(this is long!)
Obviously, new member. Old school 80s stoner (currently a licensed medicinal marijuana user). Grew up believing joints, were a waste, pipes weren't much better and one-hitter, slow draw bong hits, were the ultimate in smoking pleasure. FF>> several years, even a 6 year Navy enlistment, back to civilian life... picked right back up on being a stoner. It was different this time, whereas before I was an everyday, heavy, heavy smoker... it was more sporadic in my late 20s, early 30s.
Then I just quit. Got a bit paranoid about being caught and with a family... couldn't afford that. Switched jobs, ended up driving big trucks, delivering gas/diesel and other petroleum products. Frequent tests and really not a job to be impaired in any way, just for coming home alive's sake.
Unknown to me at the time, I was hurtling towards a night that would forever changed my life and drastically shortened it. That night was 9/30/09. Most, I'm sure... have heard of John Ritter. He died not of a heart attack, but an Aortic Dissection. That night in September, an aneurysm no one was aware of, tore the inner wall of my aorta. It didn't stop tearing and tore all the way up both my carotid arteries, the entire ascending and descending portion, all the way to both kidneys. Repairing the entire aorta... is impossible. So 13 hours of emergency surgery later, I was left with a graft on a portion of the ascending and the rest... pretty much in internal tatters. As one Cardiovascular Neurosurgeon told me, "If you're asking me to fix you, I wouldn't even know where to start... there isn't any beginning (of the tear... its just ALL torn)."
Now I hope you don't have the sob story scenario playing in your head. I do feel like a miracle. Only 3% of people that have a dissection, survive. Granted it usually hits men in their 60s and 70s... not their 40s. But still... I shouldn't be here. I still am.
I did go through the stages of grief. However, I got stuck on the depression. Not only was I taking pharmaceuticals for my blood pressure, I was on anxiety medicine (Xanax) to. Then one day, I told my doctor I felt like I was dying (didn't want to), every day. From the time I went to bed, wondering if I would wake up... to waking up, wondering if I would make it through the day. I was prescribed Paxil. A year after my surgery and I was still experiencing daily pain... Tramadol! Sure I wasn't anxious, depressed or any sharp pains. But I wasn't really excited, happy about anything and the pain wasn't sharp anymore, but it was dull. Just kind of "being" in my existence.
So I started to look into the medicinal value of Marijuana. Wow, with all the new strains and science of it. Your choices back in the day (if you even had a choice), were typically either Sativa or Indica. Now there were hybrids, gene splicing strains to get desired effects. Wanted to experience the senses, feel alive... anxiety pretty much gone, pain still around, but not nearly as often or intense? You could probably find it. So I got the license. Tried a couple strains from a crap co-op and was unsatisfied. However, I noticed everyone gives away some sort of freebie for joining the co-op. Woot! Free stuff!! I try another one. This time, the guy knows what he's talking about. He takes the time, to hear my story. He shows me different strains. I settle on 2 grams each of 2 different Sativa dominant strains.
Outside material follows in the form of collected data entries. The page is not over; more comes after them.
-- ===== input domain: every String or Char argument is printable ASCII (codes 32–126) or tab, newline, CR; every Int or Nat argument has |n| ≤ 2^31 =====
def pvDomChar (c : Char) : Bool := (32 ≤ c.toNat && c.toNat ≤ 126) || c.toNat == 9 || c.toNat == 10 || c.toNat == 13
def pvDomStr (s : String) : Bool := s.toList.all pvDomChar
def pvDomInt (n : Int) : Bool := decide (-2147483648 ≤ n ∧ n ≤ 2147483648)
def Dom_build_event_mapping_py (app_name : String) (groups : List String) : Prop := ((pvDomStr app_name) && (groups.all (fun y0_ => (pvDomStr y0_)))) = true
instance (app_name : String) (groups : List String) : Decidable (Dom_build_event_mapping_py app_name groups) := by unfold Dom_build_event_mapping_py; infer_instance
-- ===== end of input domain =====

-- B replaces A's single mutating pass over a defaults dict with a staged per-field
-- computation (for each field, a reverse scan for the last matching alias); same O(n) cost.

-- ===== PORT A =====
def build_event_mapping_py (app_name : String) (groups : List String) : List (String × String) :=
  let mapping : PySem.Dict String String :=
    PySem.Dict.ofList [("actor", app_name), ("action", "log"), ("target", app_name), ("severity", "info")]
  let mapping := groups.foldl (fun mapping g =>
    let g_lower := PySem.Str.lower g
    if g_lower == "level" || g_lower == "severity" || g_lower == "log_level" then
      mapping.insert "severity" ("{" ++ g ++ "}")
    else if g_lower == "actor" || g_lower == "user" || g_lower == "username" || g_lower == "identity" then
      mapping.insert "actor" ("{" ++ g ++ "}")
    else if g_lower == "action" || g_lower == "method" || g_lower == "operation" || g_lower == "verb" then
      mapping.insert "action" ("{" ++ g ++ "}")
    else if g_lower == "target" || g_lower == "resource" || g_lower == "path" || g_lower == "url" then
      mapping.insert "target" ("{" ++ g ++ "}")
    else if g_lower == "event_type" || g_lower == "event" || g_lower == "type" then
      mapping.insert "event_type" ("{" ++ g ++ "}")
    else mapping) mapping
  let mapping := if mapping.contains "event_type" then mapping
                 else mapping.insert "event_type" "log_line"
  mapping.items

-- ===== PORT B =====
-- the _FIELDS table of Source B: (field, aliases, default); default none means app_name
def pvFields : List (String × List String × Option String) :=
  [("actor", ["actor", "user", "username", "identity"], none),
   ("action", ["action", "method", "operation", "verb"], some "log"),
   ("target", ["target", "resource", "path", "url"], none),
   ("severity", ["level", "severity", "log_level"], some "info"),
   ("event_type", ["event_type", "event", "type"], some "log_line")]

-- Source B's inner 'for g in reversed(groups): if match: value = …; break' loop
def pvLastMatch (aliases : List String) (dflt : String) (gs : List String) : String :=
  match gs with
  | [] => dflt
  | g :: rest =>
    if aliases.contains (PySem.Str.lower g) then "{" ++ g ++ "}"
    else pvLastMatch aliases dflt rest

def build_event_mapping_py_alt (app_name : String) (groups : List String) : List (String × String) :=
  pvFields.map (fun fld =>
    (fld.1, pvLastMatch fld.2.1 ((fld.2.2).getD app_name) groups.reverse))

-- ===== PRECONDITION & SPEC =====
def Spec_build_event_mapping_py (app_name : String) (groups : List String) (out : List (String × String)) : Prop := out = build_event_mapping_py_alt app_name groups
instance (app_name : String) (groups : List String) (out : List (String × String)) : Decidable (Spec_build_event_mapping_py app_name groups out) := by unfold Spec_build_event_mapping_py; infer_instance

-- ===== CLAIM (what is proved, stated in full; the proofs are below) =====
def Claim_equal_build_event_mapping_py : Prop := ∀ (app_name : String) (groups : List String), Dom_build_event_mapping_py app_name groups → Spec_build_event_mapping_py app_name groups (build_event_mapping_py app_name groups)

-- ===== LEMMAS AND PROOFS =====

-- A's loop body as a named function (proof helper; defeq to the lambda in the port)
def pvStepA (mapping : PySem.Dict String String) (g : String) : PySem.Dict String String :=
  if PySem.Str.lower g == "level" || PySem.Str.lower g == "severity" || PySem.Str.lower g == "log_level" then
    mapping.insert "severity" ("{" ++ g ++ "}")
  else if PySem.Str.lower g == "actor" || PySem.Str.lower g == "user" || PySem.Str.lower g == "username" || PySem.Str.lower g == "identity" then
    mapping.insert "actor" ("{" ++ g ++ "}")
  else if PySem.Str.lower g == "action" || PySem.Str.lower g == "method" || PySem.Str.lower g == "operation" || PySem.Str.lower g == "verb" then
    mapping.insert "action" ("{" ++ g ++ "}")
  else if PySem.Str.lower g == "target" || PySem.Str.lower g == "resource" || PySem.Str.lower g == "path" || PySem.Str.lower g == "url" then
    mapping.insert "target" ("{" ++ g ++ "}")
  else if PySem.Str.lower g == "event_type" || PySem.Str.lower g == "event" || PySem.Str.lower g == "type" then
    mapping.insert "event_type" ("{" ++ g ++ "}")
  else mapping

-- the shape A's dict always has: four fixed keys, plus event_type once it appears
def pvBase (a b c d : String) (e : Option String) : PySem.Dict String String :=
  match e with
  | none => PySem.Dict.mk [("actor", a), ("action", b), ("target", c), ("severity", d)]
  | some v => PySem.Dict.mk [("actor", a), ("action", b), ("target", c), ("severity", d), ("event_type", v)]

-- Option-valued last-match (tracks whether event_type was ever set)
def pvLastMatchO (aliases : List String) (e : Option String) (gs : List String) : Option String :=
  match gs with
  | [] => e
  | g :: rest =>
    if aliases.contains (PySem.Str.lower g) then some ("{" ++ g ++ "}")
    else pvLastMatchO aliases e rest

theorem pvLastMatch_append_pos (A : List String) (d : String) (xs : List String) (g : String)
    (h : A.contains (PySem.Str.lower g) = true) :
    pvLastMatch A d (xs ++ [g]) = pvLastMatch A ("{" ++ g ++ "}") xs := by
  induction xs with
  | nil => simp only [List.nil_append, pvLastMatch]; rw [if_pos h]
  | cons x xs ih => simp only [List.cons_append, pvLastMatch]; rw [ih]

theorem pvLastMatch_append_neg (A : List String) (d : String) (xs : List String) (g : String)
    (h : A.contains (PySem.Str.lower g) = false) :
    pvLastMatch A d (xs ++ [g]) = pvLastMatch A d xs := by
  induction xs with
  | nil => simp only [List.nil_append, pvLastMatch]; rw [if_neg (by rw [h]; simp)]
  | cons x xs ih => simp only [List.cons_append, pvLastMatch]; rw [ih]

theorem pvLastMatchO_append_pos (A : List String) (e : Option String) (xs : List String) (g : String)
    (h : A.contains (PySem.Str.lower g) = true) :
    pvLastMatchO A e (xs ++ [g]) = pvLastMatchO A (some ("{" ++ g ++ "}")) xs := by
  induction xs with
  | nil => simp only [List.nil_append, pvLastMatchO]; rw [if_pos h]
  | cons x xs ih => simp only [List.cons_append, pvLastMatchO]; rw [ih]

theorem pvLastMatchO_append_neg (A : List String) (e : Option String) (xs : List String) (g : String)
    (h : A.contains (PySem.Str.lower g) = false) :
    pvLastMatchO A e (xs ++ [g]) = pvLastMatchO A e xs := by
  induction xs with
  | nil => simp only [List.nil_append, pvLastMatchO]; rw [if_neg (by rw [h]; simp)]
  | cons x xs ih => simp only [List.cons_append, pvLastMatchO]; rw [ih]

theorem pvLastMatchO_getD (A : List String) (d : String) (xs : List String) :
    pvLastMatch A d xs = (pvLastMatchO A none xs).getD d := by
  induction xs with
  | nil => rfl
  | cons x xs ih => simp only [pvLastMatch, pvLastMatchO]; split_ifs <;> simp [ih]

-- step lemmas for pvStepA, one per branch
theorem pvStepA_1 (st : PySem.Dict String String) (g : String)
    (h1 : (PySem.Str.lower g == "level" || PySem.Str.lower g == "severity" || PySem.Str.lower g == "log_level") = true) :
    pvStepA st g = st.insert "severity" ("{" ++ g ++ "}") := by
  unfold pvStepA; rw [if_pos h1]

theorem pvStepA_2 (st : PySem.Dict String String) (g : String)
    (h1 : ¬ (PySem.Str.lower g == "level" || PySem.Str.lower g == "severity" || PySem.Str.lower g == "log_level") = true)
    (h2 : (PySem.Str.lower g == "actor" || PySem.Str.lower g == "user" || PySem.Str.lower g == "username" || PySem.Str.lower g == "identity") = true) :
    pvStepA st g = st.insert "actor" ("{" ++ g ++ "}") := by
  unfold pvStepA; rw [if_neg h1, if_pos h2]

theorem pvStepA_3 (st : PySem.Dict String String) (g : String)
    (h1 : ¬ (PySem.Str.lower g == "level" || PySem.Str.lower g == "severity" || PySem.Str.lower g == "log_level") = true)
    (h2 : ¬ (PySem.Str.lower g == "actor" || PySem.Str.lower g == "user" || PySem.Str.lower g == "username" || PySem.Str.lower g == "identity") = true)
    (h3 : (PySem.Str.lower g == "action" || PySem.Str.lower g == "method" || PySem.Str.lower g == "operation" || PySem.Str.lower g == "verb") = true) :
    pvStepA st g = st.insert "action" ("{" ++ g ++ "}") := by
  unfold pvStepA; rw [if_neg h1, if_neg h2, if_pos h3]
Woo Hoo! Now this is a change. I'm starting to move out of that depression zone. I'm going to bed... well, just plain tired, instead of nervous. I wake up in a good mood, I'm world's more active and I take joy in the big and the little things. Family takes on a whole new meaning and I find myself wanting to make a lasting, healthy (mentally. lol) and loving memories of me. I want my daughter to grow up, with all kinds of memories. I probably wont live much past her 16th birthday (she's 10)... but I want to leave her enough, to last her a lifetime of fond smiles. Getting through to my wife is different. She doesn't agree with the alternate medical treatment and doesn't ever want to discuss my medical or mental condition, on a whole. All is not lost with her, however. I do see the difference in her overall mood. I'm helping her heal also.
So...
To make this excruciatingly story a little longer, but a little shorter...
I finally discovered Vaping this week. I decided to start small and got a VG Bat. Took me 3 wasted (wasteful) bowls of exquisite medicine, before I hit that sweet spot. I hit it hard and fast and overwhelmingly. WHAM! My head exploded into a cerebral zone unsurpassed. My body felt, energized and nerve endings were in tune. Senses on alert.
How do you all come into this? During my reading/education on Vaporizers. I lurked here a lot. The knowledge was awesome and the atmosphere informative and friendly. I hope I can be a contributing member.
But thank you all, for making my transition a much smoother and enjoyable journey.